Sunday, June 23, 2002

Thank you Dylan for the new pictures.....

Bad cat day....

So I awaken to find out that my one black and white kitty, Tiny Mite, is not doing well. He doesn't want to eat anything, wants to be left alone (which is not unusual for him) and the front of his mouth looks swollen...I am thinking a bad tooth but I can't get close enough to tell. So, I am pampering him ( boiled chicken and rice and then pureed it for him) and am giving him some time so I can take a look at him. Now I am trying to type and have Boogie Monster on my lap...and that only happens when he is in trouble and needs his mama for comfort and protection....haven't figured out what he has done yet. He is a real babe, but thinks that he needs to show you his love by biting you...doesn't work for me.

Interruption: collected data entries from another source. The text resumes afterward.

-- pv_equiv track=rewrite | github.com/batrachianai/toad | src/toad/widgets/github_views/task_provider.py | _summarize_ci
-- ===== SOURCE A (Python) =====
-- from typing import Any, Protocol, runtime_checkable
--
-- def _summarize_ci(rollup: list[dict[str, Any]]) -> str:
--     """Collapse a statusCheckRollup list to one of SUCCESS / FAILURE / PENDING / NONE."""
--     if not rollup:
--         return "NONE"
--     states: set[str] = set()
--     for entry in rollup:
--         state = (
--             entry.get("state")
--             or entry.get("conclusion")
--             or entry.get("status")
--             or ""
--         ).upper()
--         if state:
--             states.add(state)
--     if "FAILURE" in states or "ERROR" in states:
--         return "FAILURE"
--     if "PENDING" in states or "IN_PROGRESS" in states or "QUEUED" in states:
--         return "PENDING"
--     if states and all(s in {"SUCCESS", "COMPLETED"} for s in states):
--         return "SUCCESS"
--     return "NONE"
-- ===== SOURCE B (Python) =====
-- _SEVERITY_TABLE = ["NONE", "SUCCESS", "NONE", "PENDING", "FAILURE"]
--
-- def _rank(entry):
--     """Severity of one entry on the total order NONE=0 < SUCCESS=1 < UNKNOWN=2 < PENDING=3 < FAILURE=4."""
--     s = (entry.get("state") or entry.get("conclusion") or entry.get("status") or "").upper()
--     if not s:
--         return 0
--     if s in ("FAILURE", "ERROR"):
--         return 4
--     if s in ("PENDING", "IN_PROGRESS", "QUEUED"):
--         return 3
--     if s in ("SUCCESS", "COMPLETED"):
--         return 1
--     return 2
--
-- def _summarize_ci(rollup):
--     """Collapse a statusCheckRollup list to one of SUCCESS / FAILURE / PENDING / NONE."""
--     return _SEVERITY_TABLE[max(map(_rank, rollup), default=0)]
-- ===== Notes on version B (the rewrite author's own statement) =====
-- stated objective: alternative
-- what changed: B replaces A's collected set of states and its three priority membership queries by a reduction to a single max over a 5-point severity order (NONE=0 < SUCCESS=1 < UNKNOWN=2 < PENDING=3 < FAILURE=4): each entry is mapped to a rank, the summary is the table entry at the maximum rank, because the summary operation is the join of that total order.
import Mathlib
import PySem

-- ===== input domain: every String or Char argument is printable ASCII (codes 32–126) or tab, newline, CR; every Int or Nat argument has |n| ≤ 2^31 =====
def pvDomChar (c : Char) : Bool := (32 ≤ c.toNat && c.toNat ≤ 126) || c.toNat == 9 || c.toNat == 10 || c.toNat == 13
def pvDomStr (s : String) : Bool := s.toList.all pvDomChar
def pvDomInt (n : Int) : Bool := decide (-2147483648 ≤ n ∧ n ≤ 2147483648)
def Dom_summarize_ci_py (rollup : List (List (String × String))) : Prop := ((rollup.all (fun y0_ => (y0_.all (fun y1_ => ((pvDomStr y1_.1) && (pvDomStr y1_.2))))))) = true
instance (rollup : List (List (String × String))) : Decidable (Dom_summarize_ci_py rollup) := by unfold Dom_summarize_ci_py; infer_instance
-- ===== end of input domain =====

-- B replaces A's set of states and its priority queries by one max over a 5-point severity order
-- (NONE=0 < SUCCESS=1 < UNKNOWN=2 < PENDING=3 < FAILURE=4): the summary is the join of that order.

-- shared helper: the `(entry.get("state") or entry.get("conclusion") or entry.get("status") or "").upper()` expression
-- (identical line in both Pythons); `pyOrStr` is Python's `or` on an Optional[str] left operand ('' and None are falsy)
def pyOrStr (o : Option String) (alt : String) : String :=
  match o with
  | some s => if s = "" then alt else s
  | none => alt

def ciState (entry : List (String × String)) : String :=
  PySem.Str.upper
    (pyOrStr ((PySem.Dict.mk entry).get? "state")
      (pyOrStr ((PySem.Dict.mk entry).get? "conclusion")
        (pyOrStr ((PySem.Dict.mk entry).get? "status") "")))

-- ===== PORT A =====
def summarize_ci_py (rollup : List (List (String × String))) : String :=
  if rollup = [] then "NONE"
  else
    let states : PySem.Set String :=
      rollup.foldl
        (fun states entry =>
          let state := ciState entry
          if state ≠ "" then PySem.Set.add states state else states)
        PySem.Set.empty
    if PySem.Set.contains states "FAILURE" || PySem.Set.contains states "ERROR" then "FAILURE"
    else if PySem.Set.contains states "PENDING" || PySem.Set.contains states "IN_PROGRESS"
            || PySem.Set.contains states "QUEUED" then "PENDING"
    else if states ≠ [] ∧ states.all (fun s => s == "SUCCESS" || s == "COMPLETED") then "SUCCESS"
    else "NONE"

-- ===== PORT B =====
-- _rank: severity of one entry (0/1/2/3/4)
def ci_rank (entry : List (String × String)) : Nat :=
  let s := ciState entry
  if s = "" then 0
  else if s = "FAILURE" ∨ s = "ERROR" then 4
  else if s = "PENDING" ∨ s = "IN_PROGRESS" ∨ s = "QUEUED" then 3
  else if s = "SUCCESS" ∨ s = "COMPLETED" then 1
  else 2

-- `_SEVERITY_TABLE[max(map(_rank, rollup), default=0)]`; `.getD … ""` is exact: the index is always 0..4
def summarize_ci_py_alt (rollup : List (List (String × String))) : String :=
  ["NONE", "SUCCESS", "NONE", "PENDING", "FAILURE"].getD
    ((rollup.map ci_rank).foldl Nat.max 0) ""

-- ===== PRECONDITION & SPEC =====
def Spec_summarize_ci_py (rollup : List (List (String × String))) (out : String) : Prop := out = summarize_ci_py_alt rollup
instance (rollup : List (List (String × String))) (out : String) : Decidable (Spec_summarize_ci_py rollup out) := by unfold Spec_summarize_ci_py; infer_instance

-- ===== CLAIM (what is proved, stated in full; the proofs are below) =====
def Claim_equal_summarize_ci_py : Prop := ∀ (rollup : List (List (String × String))), Dom_summarize_ci_py rollup → Spec_summarize_ci_py rollup (summarize_ci_py rollup)

-- ===== LEMMAS AND PROOFS =====

-- the nonempty states of the rollup, in order
def ciStates (rollup : List (List (String × String))) : List String :=
  (rollup.map ciState).filter (fun s => s ≠ "")

-- rank of a (nonempty) state string
def rkS (s : String) : Nat :=
  if s = "FAILURE" ∨ s = "ERROR" then 4
  else if s = "PENDING" ∨ s = "IN_PROGRESS" ∨ s = "QUEUED" then 3
  else if s = "SUCCESS" ∨ s = "COMPLETED" then 1
  else 2

lemma foldA_eq (rollup : List (List (String × String))) (acc : PySem.Set String) :
    rollup.foldl
      (fun states entry =>
        let state := ciState entry
        if state ≠ "" then PySem.Set.add states state else states) acc
    = (ciStates rollup).foldl PySem.Set.add acc := by
  induction rollup generalizing acc with
  | nil => rfl
  | cons e t ih =>
      simp only [List.foldl_cons]
      rw [ih]
      by_cases h : ciState e = ""
      · simp [ciStates, h]
      · simp [ciStates, h]

lemma mem_foldl_set_add (l : List String) (acc : PySem.Set String) (x : String) :
    x ∈ l.foldl PySem.Set.add acc ↔ x ∈ acc ∨ x ∈ l := by
  induction l generalizing acc with
  | nil => simp
  | cons a t ih => simp [ih, PySem.Set.mem_add]; tauto

lemma foldl_set_add_nil_iff (l : List String) :
    l.foldl PySem.Set.add PySem.Set.empty = [] ↔ l = [] := by
  constructor
  · intro h
    by_contra hne
    match l, hne with
    | a :: t, _ =>
        have : a ∈ (a :: t).foldl PySem.Set.add PySem.Set.empty := by
          rw [mem_foldl_set_add]; simp
        rw [h] at this; simp at this
  · rintro rfl; rfl

-- B's max over entry ranks equals the max over the ranks of the nonempty states
lemma foldB_eq (rollup : List (List (String × String))) (a : Nat) :
    (rollup.map ci_rank).foldl Nat.max a = ((ciStates rollup).map rkS).foldl Nat.max a := by
  induction rollup generalizing a with
  | nil => rfl
  | cons e t ih =>
      by_cases h : ciState e = ""
      · simp [ciStates, h, ci_rank, ih]
      · simp [ciStates, h, ci_rank, rkS, ih]

lemma le_foldl_max (l : List Nat) (a : Nat) : a ≤ l.foldl Nat.max a := by
  induction l generalizing a with
  | nil => simp
  | cons b t ih => exact le_trans (Nat.le_max_left a b) (ih _)

lemma mem_le_foldl_max (l : List Nat) (a x : Nat) (hx : x ∈ l) : x ≤ l.foldl Nat.max a := by
  induction l generalizing a with
  | nil => simp at hx
  | cons b t ih =>
      rcases List.mem_cons.mp hx with rfl | h
      · exact le_trans (Nat.le_max_right a x) (le_foldl_max _ _)
      · exact ih _ h

lemma foldl_max_mem (l : List Nat) (a : Nat) : l.foldl Nat.max a = a ∨ l.foldl Nat.max a ∈ l := by
  induction l generalizing a with
  | nil => simp
  | cons b t ih =>
      rcases ih (Nat.max a b) with h | h
      · rcases Nat.le_total a b with hab | hab
        · right
          have hm : Nat.max a b = b := Nat.max_eq_right hab
          rw [List.foldl_cons, h, hm]; simp
        · left
          have hm : Nat.max a b = a := Nat.max_eq_left hab
          rw [List.foldl_cons, h, hm]
      · right; simp [h]

lemma rkS_cases (s : String) (h : s ≠ "") :
    (rkS s = 4 ∧ (s = "FAILURE" ∨ s = "ERROR"))
    ∨ (rkS s = 3 ∧ (s = "PENDING" ∨ s = "IN_PROGRESS" ∨ s = "QUEUED"))
    ∨ (rkS s = 1 ∧ (s = "SUCCESS" ∨ s = "COMPLETED"))
    ∨ (rkS s = 2 ∧ ¬(s = "FAILURE" ∨ s = "ERROR") ∧ ¬(s = "PENDING" ∨ s = "IN_PROGRESS" ∨ s = "QUEUED")
        ∧ ¬(s = "SUCCESS" ∨ s = "COMPLETED")) := by
  unfold rkS
  split_ifs with h1 h2 h3
  · exact Or.inl ⟨rfl, h1⟩
  · exact Or.inr (Or.inl ⟨rfl, h2⟩)
  · exact Or.inr (Or.inr (Or.inl ⟨rfl, h3⟩))
  · exact Or.inr (Or.inr (Or.inr ⟨rfl, h1, h2, h3⟩))

theorem summarize_ci_py_spec_aux (rollup : List (List (String × String))) :
    summarize_ci_py rollup = summarize_ci_py_alt rollup := by
  unfold summarize_ci_py summarize_ci_py_alt
  rw [foldA_eq, foldB_eq]
  set L := ciStates rollup with hLdef
  have hLne : ∀ s ∈ L, s ≠ "" := by
    intro s hs
    have := List.mem_filter.mp (hLdef ▸ hs)
    simpa using this.2
  set M := (L.map rkS).foldl Nat.max 0 with hM
  have hub : ∀ s ∈ L, rkS s ≤ M := fun s hs =>
    mem_le_foldl_max _ _ _ (List.mem_map_of_mem hs)
  have hwit : M = 0 ∨ ∃ s ∈ L, rkS s = M := by
    rcases foldl_max_mem (L.map rkS) 0 with h | h
    · exact Or.inl h
    · right; rcases List.mem_map.mp h with ⟨s, hs, he⟩; exact ⟨s, hs, he⟩
  have hmem : ∀ x, x ∈ L.foldl PySem.Set.add PySem.Set.empty ↔ x ∈ L := by
    intro x; rw [mem_foldl_set_add]; simp [PySem.Set.empty]
  have hc1 : (PySem.Set.contains (L.foldl PySem.Set.add PySem.Set.empty) "FAILURE"
      || PySem.Set.contains (L.foldl PySem.Set.add PySem.Set.empty) "ERROR") = true
      ↔ ("FAILURE" ∈ L ∨ "ERROR" ∈ L) := by
    simp only [Bool.or_eq_true, PySem.Set.contains_iff, hmem]
  have hc2 : (PySem.Set.contains (L.foldl PySem.Set.add PySem.Set.empty) "PENDING"
      || PySem.Set.contains (L.foldl PySem.Set.add PySem.Set.empty) "IN_PROGRESS"
      || PySem.Set.contains (L.foldl PySem.Set.add PySem.Set.empty) "QUEUED") = true
      ↔ ("PENDING" ∈ L ∨ "IN_PROGRESS" ∈ L ∨ "QUEUED" ∈ L) := by
    simp only [Bool.or_eq_true, PySem.Set.contains_iff, hmem]; tauto
  have hc3 : (L.foldl PySem.Set.add PySem.Set.empty ≠ [] ∧
      (L.foldl PySem.Set.add PySem.Set.empty).all (fun s => s == "SUCCESS" || s == "COMPLETED") = true)
      ↔ (L ≠ [] ∧ ∀ s ∈ L, s = "SUCCESS" ∨ s = "COMPLETED") := by
    simp only [ne_eq, foldl_set_add_nil_iff, List.all_eq_true, hmem, Bool.or_eq_true, beq_iff_eq]
  -- rank facts
  have hF : "FAILURE" ∈ L ∨ "ERROR" ∈ L → 4 ≤ M := by
    rintro (h | h) <;> · have := hub _ h; simp [rkS] at this; omega
  have hP : "PENDING" ∈ L ∨ "IN_PROGRESS" ∈ L ∨ "QUEUED" ∈ L → 3 ≤ M := by
    rintro (h | h | h) <;> · have := hub _ h; simp [rkS] at this; omega
  have hMle : M ≤ 4 := by
    rcases hwit with h0 | ⟨s, hs, he⟩
    · omega
    · rcases rkS_cases s (hLne s hs) with ⟨h,_⟩|⟨h,_⟩|⟨h,_⟩|⟨h,_⟩ <;> omega
  by_cases hnil : rollup = []
  · subst hnil; rfl
  rw [if_neg hnil]
  have hcase : M = 0 ∨ M = 1 ∨ M = 2 ∨ M = 3 ∨ M = 4 := by omega
  rcases hcase with h0 | h1 | h2 | h3 | h4
  -- M = 0 : L is empty, everything false, NONE
  · have hLnil : L = [] := by
      rcases L with _ | ⟨s, t⟩
      · rfl
      · exfalso
        have hle := hub s (by simp)
        rcases rkS_cases s (hLne s (by simp)) with ⟨h,_⟩|⟨h,_⟩|⟨h,_⟩|⟨h,_⟩ <;> omega
    rw [hLnil, h0]; rfl
  -- M = 1 : all SUCCESS/COMPLETED, nonempty
  · have hnc1 : ¬("FAILURE" ∈ L ∨ "ERROR" ∈ L) := fun h => by have := hF h; omega
    have hnc2 : ¬("PENDING" ∈ L ∨ "IN_PROGRESS" ∈ L ∨ "QUEUED" ∈ L) := fun h => by have := hP h; omega
    have hall : L ≠ [] ∧ ∀ s ∈ L, s = "SUCCESS" ∨ s = "COMPLETED" := by
      rcases hwit with h | ⟨s, hs, _⟩
      · omega
      constructor
      · intro he; rw [he] at hs; simp at hs
      · intro t ht
        have hle := hub t ht
        rcases rkS_cases t (hLne t ht) with ⟨h,_⟩|⟨h,_⟩|⟨_,h⟩|⟨h,_⟩ <;> first | exact h | omega
    rw [if_neg (fun h => hnc1 (hc1.mp h)), if_neg (fun h => hnc2 (hc2.mp h)),
        if_pos (hc3.mpr hall), h1]
    rfl
  -- M = 2 : no failure/pending, but some unknown state, NONE
  · have hnc1 : ¬("FAILURE" ∈ L ∨ "ERROR" ∈ L) := fun h => by have := hF h; omega
    have hnc2 : ¬("PENDING" ∈ L ∨ "IN_PROGRESS" ∈ L ∨ "QUEUED" ∈ L) := fun h => by have := hP h; omega
    have hnc3 : ¬(L ≠ [] ∧ ∀ s ∈ L, s = "SUCCESS" ∨ s = "COMPLETED") := by
      rintro ⟨-, hall⟩
      rcases hwit with h | ⟨s, hs, he⟩
      · omega
      have := hall s hs
      rcases rkS_cases s (hLne s hs) with ⟨h,_⟩|⟨h,_⟩|⟨h,_⟩|⟨h,_,_,hns⟩ <;> first | omega | exact hns this
    rw [if_neg (fun h => hnc1 (hc1.mp h)), if_neg (fun h => hnc2 (hc2.mp h)),
        if_neg (fun h => hnc3 (hc3.mp h)), h2]
    rfl
  -- M = 3 : PENDING
  · have hnc1 : ¬("FAILURE" ∈ L ∨ "ERROR" ∈ L) := fun h => by have := hF h; omega
    have hp : "PENDING" ∈ L ∨ "IN_PROGRESS" ∈ L ∨ "QUEUED" ∈ L := by
      rcases hwit with h | ⟨s, hs, he⟩
      · omega
      rcases rkS_cases s (hLne s hs) with ⟨h,_⟩|⟨h,hmem3⟩|⟨h,_⟩|⟨h,_⟩
      · omega
      · rcases hmem3 with rfl | rfl | rfl
        · exact Or.inl hs
        · exact Or.inr (Or.inl hs)
        · exact Or.inr (Or.inr hs)
      · omega
      · omega
    rw [if_neg (fun h => hnc1 (hc1.mp h)), if_pos (hc2.mpr hp), h3]
    rfl
  -- M = 4 : FAILURE
  · have hf : "FAILURE" ∈ L ∨ "ERROR" ∈ L := by
      rcases hwit with h | ⟨s, hs, he⟩
      · omega
      rcases rkS_cases s (hLne s hs) with ⟨h,hmem4⟩|⟨h,_⟩|⟨h,_⟩|⟨h,_⟩
      · rcases hmem4 with rfl | rfl
        · exact Or.inl hs
        · exact Or.inr hs
      · omega
      · omega
      · omega
    rw [if_pos (hc1.mpr hf), h4]
    rfl

-- ===== VERDICT (by name: the statement is the Claim_ definition above) =====
theorem summarize_ci_py_spec : Claim_equal_summarize_ci_py := by
  intro rollup _
  unfold Spec_summarize_ci_py
  exact summarize_ci_py_spec_aux rollup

Anyways, had a great time with my mom on Friday after work. I came home and we did Petsmart and Petco shopping, then went to Media Play and bought her a whole bunch of new books and I got a few new books and three new cd's....."The X-cutioners", "Peter Gabriel's Last Temptation of Christ", and "Korn".....I can already hear Jeffy and Scotty groaning. Also, I have discovered that ever since "coming out" to my mom about being a witch, I am always getting approached in book stores by other folks about it and having great conversations. While in the check out line a VERY attractive blonde chick, probably in her late 30's or early 40's started asking if I was in a coven or a solitary practioner, have I ever read anything by Scott Cunningham (that is the author who actually pointed me in the correct direction) as he is her favorite author, have I read this that and the other...blah blah blah....which my mom was just amazed over. I have also discoverd that my Saturn Vue is a talk show piece....I have now had three men, all in different weeks and at different locations, actually stop me in a parking lot to talk to me about my Vue, the beautiful color, do I really love it, have I ever owned another Saturn....blah blah blah. So, I now officially own a "conversation starter"....FUCKING YEAH!!!